Commercial Bridge Loan Seekers, Here Are 5 Cautions With Commercial Bridge Financing
Real Estate

Commercial Bridge Loan Seekers, Here Are 5 Cautions With Commercial Bridge Financing

For many commercial real estate owners or buyers, their needs are virtually ignored by banks. And why not? They get really cheap money (near zero interest rate) from the Federal Reserve that they can buy US Treasury bonds and pocket a good spread with no risk.

As a result, a large number of these entrepreneurs have to take out a commercial bridging loan on their commercial property to sustain themselves for a few years until commercial credit is released or until they sell their property. And while these loans aren’t cheap, they can mean the difference between keeping your property and losing it. However, there are some conditions for these loans or mortgages that a potential borrower should be aware of. Here are 5 critical surveillance outlets you need to be aware of.

1. Prepayment Penalties – A business borrower should try to avoid a loan with a prepayment penalty, as like the subprime mortgage implosion, these penalties can wreak havoc on your future refinancing or refinancing plans. sales. Not having a prepayment penalty gives you much more flexibility.

2. Loan Term – Commercial borrowers need to make sure the term is long enough to move on to the next phase, whether it’s a refinance or a sale. Too short a time frame can lead you back into hot water.
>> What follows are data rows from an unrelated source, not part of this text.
-- pv_equiv track=rewrite | github.com/pjslina/tutorials-learn | hw-excel5.py | collect_keys_in_order
-- ===== SOURCE A (Python) =====
-- def collect_keys_in_order(list_data):
--     """按首次出现顺序收集所有键"""
--     ordered = []
--     seen = set()
--     for item in list_data:
--         for k in item.keys():
--             if k not in seen:
--                 seen.add(k)
--                 ordered.append(k)
--     return ordered
-- ===== SOURCE B (Python) =====
-- def collect_keys_in_order(list_data):
--     """按首次出现顺序收集所有键"""
--     keys = [k for item in list_data for k in item.keys()]
--     return [k for i, k in enumerate(keys) if k not in keys[:i]]
-- ===== Notes on version B (the rewrite author's own statement) =====
-- stated objective: alternative
-- what changed: B keeps no state at all: it flattens the key stream and selects each position whose key does not appear in the prefix before it (a stateless positional filter with a quadratic prefix scan), instead of A's single pass maintaining a seen-set and an ordered accumulator with a membership branch.
import Mathlib
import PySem

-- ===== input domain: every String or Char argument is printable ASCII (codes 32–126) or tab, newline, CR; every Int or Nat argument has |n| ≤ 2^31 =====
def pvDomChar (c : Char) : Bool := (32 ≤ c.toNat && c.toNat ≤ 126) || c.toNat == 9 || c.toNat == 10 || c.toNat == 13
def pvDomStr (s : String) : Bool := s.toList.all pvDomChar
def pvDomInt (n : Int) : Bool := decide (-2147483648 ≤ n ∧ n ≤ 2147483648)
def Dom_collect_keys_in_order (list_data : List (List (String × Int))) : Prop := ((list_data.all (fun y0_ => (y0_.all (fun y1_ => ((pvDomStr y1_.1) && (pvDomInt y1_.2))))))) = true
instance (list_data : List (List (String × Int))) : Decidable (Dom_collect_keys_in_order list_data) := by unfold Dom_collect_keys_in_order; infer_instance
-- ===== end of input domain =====

-- B drops A's seen-set/accumulator state: it flattens the key stream and keeps each
-- position whose key does not occur in the prefix before it (stateless positional filter).

-- ===== PORT A =====
-- explicit loop with (ordered, seen) state; 'if k not in seen: seen.add(k); ordered.append(k)'
def collect_keys_in_order (list_data : List (List (String × Int))) : List String :=
  (list_data.foldl
    (fun st item =>
      ((PySem.Dict.ofList item).keys).foldl
        (fun (st' : List String × PySem.Set String) k =>
          if PySem.Set.contains st'.2 k then st'
          else (st'.1 ++ [k], PySem.Set.add st'.2 k))
        st)
    ([], PySem.Set.empty)).1

-- ===== PORT B =====
-- keys = [k for item in list_data for k in item.keys()]
-- return [k for i, k in enumerate(keys) if k not in keys[:i]]
def collect_keys_in_order_alt (list_data : List (List (String × Int))) : List String :=
  let keys := list_data.flatMap (fun item => (PySem.Dict.ofList item).keys)
  (PySem.List.enumerate keys).foldl
    (fun acc ik =>
      if (PySem.List.slice keys none (some ik.1)).contains ik.2 then acc
      else acc ++ [ik.2])
    []

-- ===== PRECONDITION & SPEC =====
def Spec_collect_keys_in_order (list_data : List (List (String × Int))) (out : List String) : Prop := out = collect_keys_in_order_alt list_data
instance (list_data : List (List (String × Int))) (out : List String) : Decidable (Spec_collect_keys_in_order list_data out) := by unfold Spec_collect_keys_in_order; infer_instance

-- ===== CLAIM (what is proved, stated in full; the proofs are below) =====
def Claim_equal_collect_keys_in_order : Prop := ∀ (list_data : List (List (String × Int))), Dom_collect_keys_in_order list_data → Spec_collect_keys_in_order list_data (collect_keys_in_order list_data)

-- ===== LEMMAS AND PROOFS =====

-- common reference: first occurrences of 'tail' whose key is absent from the running prefix 'p'
def pvFirstOccs (p : List String) : List String → List String
  | [] => []
  | k :: t => if p.contains k then pvFirstOccs (p ++ [k]) t
              else k :: pvFirstOccs (p ++ [k]) t

-- A's inner loop from a state (o, s) where s's membership agrees with list p
theorem pv_A_loop (tail : List String) (o : List String) (s : PySem.Set String)
    (p : List String) (h : ∀ x, PySem.Set.contains s x = p.contains x) :
    tail.foldl
      (fun (st' : List String × PySem.Set String) k =>
        if PySem.Set.contains st'.2 k then st'
        else (st'.1 ++ [k], PySem.Set.add st'.2 k)) (o, s)
    = (o ++ pvFirstOccs p tail,
       tail.foldl PySem.Set.add s) := by
  induction tail generalizing o s p with
  | nil => simp [pvFirstOccs]
  | cons k t ih =>
    simp only [List.foldl_cons, pvFirstOccs]
    by_cases hk : p.contains k = true
    · have hc : PySem.Set.contains s k = true := (h k).trans hk
      rw [if_pos hc, if_pos hk]
      have hadd : PySem.Set.add s k = s := by
        unfold PySem.Set.add; rw [if_pos hc]
      rw [hadd]
      refine ih o s (p ++ [k]) ?_
      intro x
      rw [h x]
      by_cases hxk : x = k
      · subst hxk
        simp only [List.contains_append]
        have : x ∈ p := List.contains_iff_mem.mp hk
        simp [this]
      · simp [hxk]
    · have hc : PySem.Set.contains s k = false := by
        rw [h k]; exact eq_false_of_ne_true hk
      have hcn : ¬ (PySem.Set.contains s k = true) := by rw [hc]; simp
      rw [if_neg hcn, if_neg hk]
      have hadd : PySem.Set.add s k = s ++ [k] := by
        unfold PySem.Set.add; rw [if_neg hcn]
      rw [ih (o ++ [k]) (PySem.Set.add s k) (p ++ [k]) (by
        intro x
        rw [hadd]
        simp only [PySem.Set.contains, List.contains_append] at h ⊢
        rw [h x])]
      simp

-- A's outer loop is the same loop over the flattened key stream
theorem pv_A_outer (ls : List (List (String × Int))) (o : List String)
    (s : PySem.Set String) :
    ls.foldl
      (fun st item =>
        ((PySem.Dict.ofList item).keys).foldl
          (fun (st' : List String × PySem.Set String) k =>
            if PySem.Set.contains st'.2 k then st'
            else (st'.1 ++ [k], PySem.Set.add st'.2 k)) st) (o, s)
    = (ls.flatMap (fun item => (PySem.Dict.ofList item).keys)).foldl
        (fun (st' : List String × PySem.Set String) k =>
          if PySem.Set.contains st'.2 k then st'
          else (st'.1 ++ [k], PySem.Set.add st'.2 k)) (o, s) := by
  induction ls generalizing o s with
  | nil => rfl
  | cons l ls ih =>
    simp only [List.foldl_cons, List.flatMap_cons, List.foldl_append]
    rcases hst : ((PySem.Dict.ofList l).keys).foldl
      (fun (st' : List String × PySem.Set String) k =>
        if PySem.Set.contains st'.2 k then st'
        else (st'.1 ++ [k], PySem.Set.add st'.2 k)) (o, s) with ⟨o', s'⟩
    exact ih o' s'

-- B's filter, started after a consumed prefix 'pre' of the full key list, is pvFirstOccs
theorem pv_B_loop (tail pre acc : List String) (keys : List String)
    (hkeys : keys = pre ++ tail) :
    (PySem.List.enumerate tail (pre.length : Int)).foldl
      (fun acc ik =>
        if (PySem.List.slice keys none (some ik.1)).contains ik.2 then acc
        else acc ++ [ik.2]) acc
    = acc ++ pvFirstOccs pre tail := by
  induction tail generalizing pre acc with
  | nil => simp [PySem.List.enumerate_nil, pvFirstOccs]
  | cons k t ih =>
    simp only [PySem.List.enumerate_cons, List.foldl_cons, pvFirstOccs]
    have hs : PySem.List.slice keys none (some (pre.length : Int)) = pre := by
      rw [PySem.List.slice_to_natCast, hkeys, List.take_left]
    rw [hs]
    have hlen : ((pre.length : Int) + 1) = ((pre ++ [k]).length : Int) := by
      simp
    by_cases hk : pre.contains k = true
    · rw [if_pos hk, if_pos hk, hlen,
        ih (pre ++ [k]) acc (by simpa using hkeys)]
    · rw [if_neg hk, if_neg hk, hlen,
        ih (pre ++ [k]) (acc ++ [k]) (by simpa using hkeys)]
      simp

theorem pv_B_eq (list_data : List (List (String × Int))) :
    collect_keys_in_order_alt list_data
    = pvFirstOccs [] (list_data.flatMap (fun item => (PySem.Dict.ofList item).keys)) := by
  unfold collect_keys_in_order_alt
  exact pv_B_loop _ [] [] _ rfl

-- ===== VERDICT (by name: the statement is the Claim_ definition above) =====
theorem collect_keys_in_order_spec : Claim_equal_collect_keys_in_order := by
  intro list_data _
  show collect_keys_in_order list_data = collect_keys_in_order_alt list_data
  unfold collect_keys_in_order
  rw [pv_A_outer, pv_A_loop _ [] PySem.Set.empty [] (by intro x; rfl), pv_B_eq]
  simp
If you avoid a prepayment penalty, there is no problem in a term longer than necessary as a type of insurance.

3. Borrow too little: You want to make sure you borrow enough to cover those little (or big) surprises. Again, as in number two above, it’s just good insurance, particularly in these uncertain economic times.

4. Borrowing too much – Yes, I know I just warned you not to borrow too much, but you can easily overdo it and borrow considerably more than you need. If you’re buying or building a commercial building, it’s very easy to borrow enough to cover all those “bells and whistles” that are best done with future cash flow from your property or business.

5. Using the wrong loan structure – A commercial bridging loan can be structured in many ways. Make sure you don’t just take the first loan structure the lender presents to you. Be creative. You may want an experienced third party to help you determine which structure is best for you and your business. Remember, the lender will propose what is best for you. You need to counter with what is best for you and your business if different.

There you have it, 5 things to consider when getting a business bridging loan. Make a note of them and use them when negotiating your bridge financing business terms.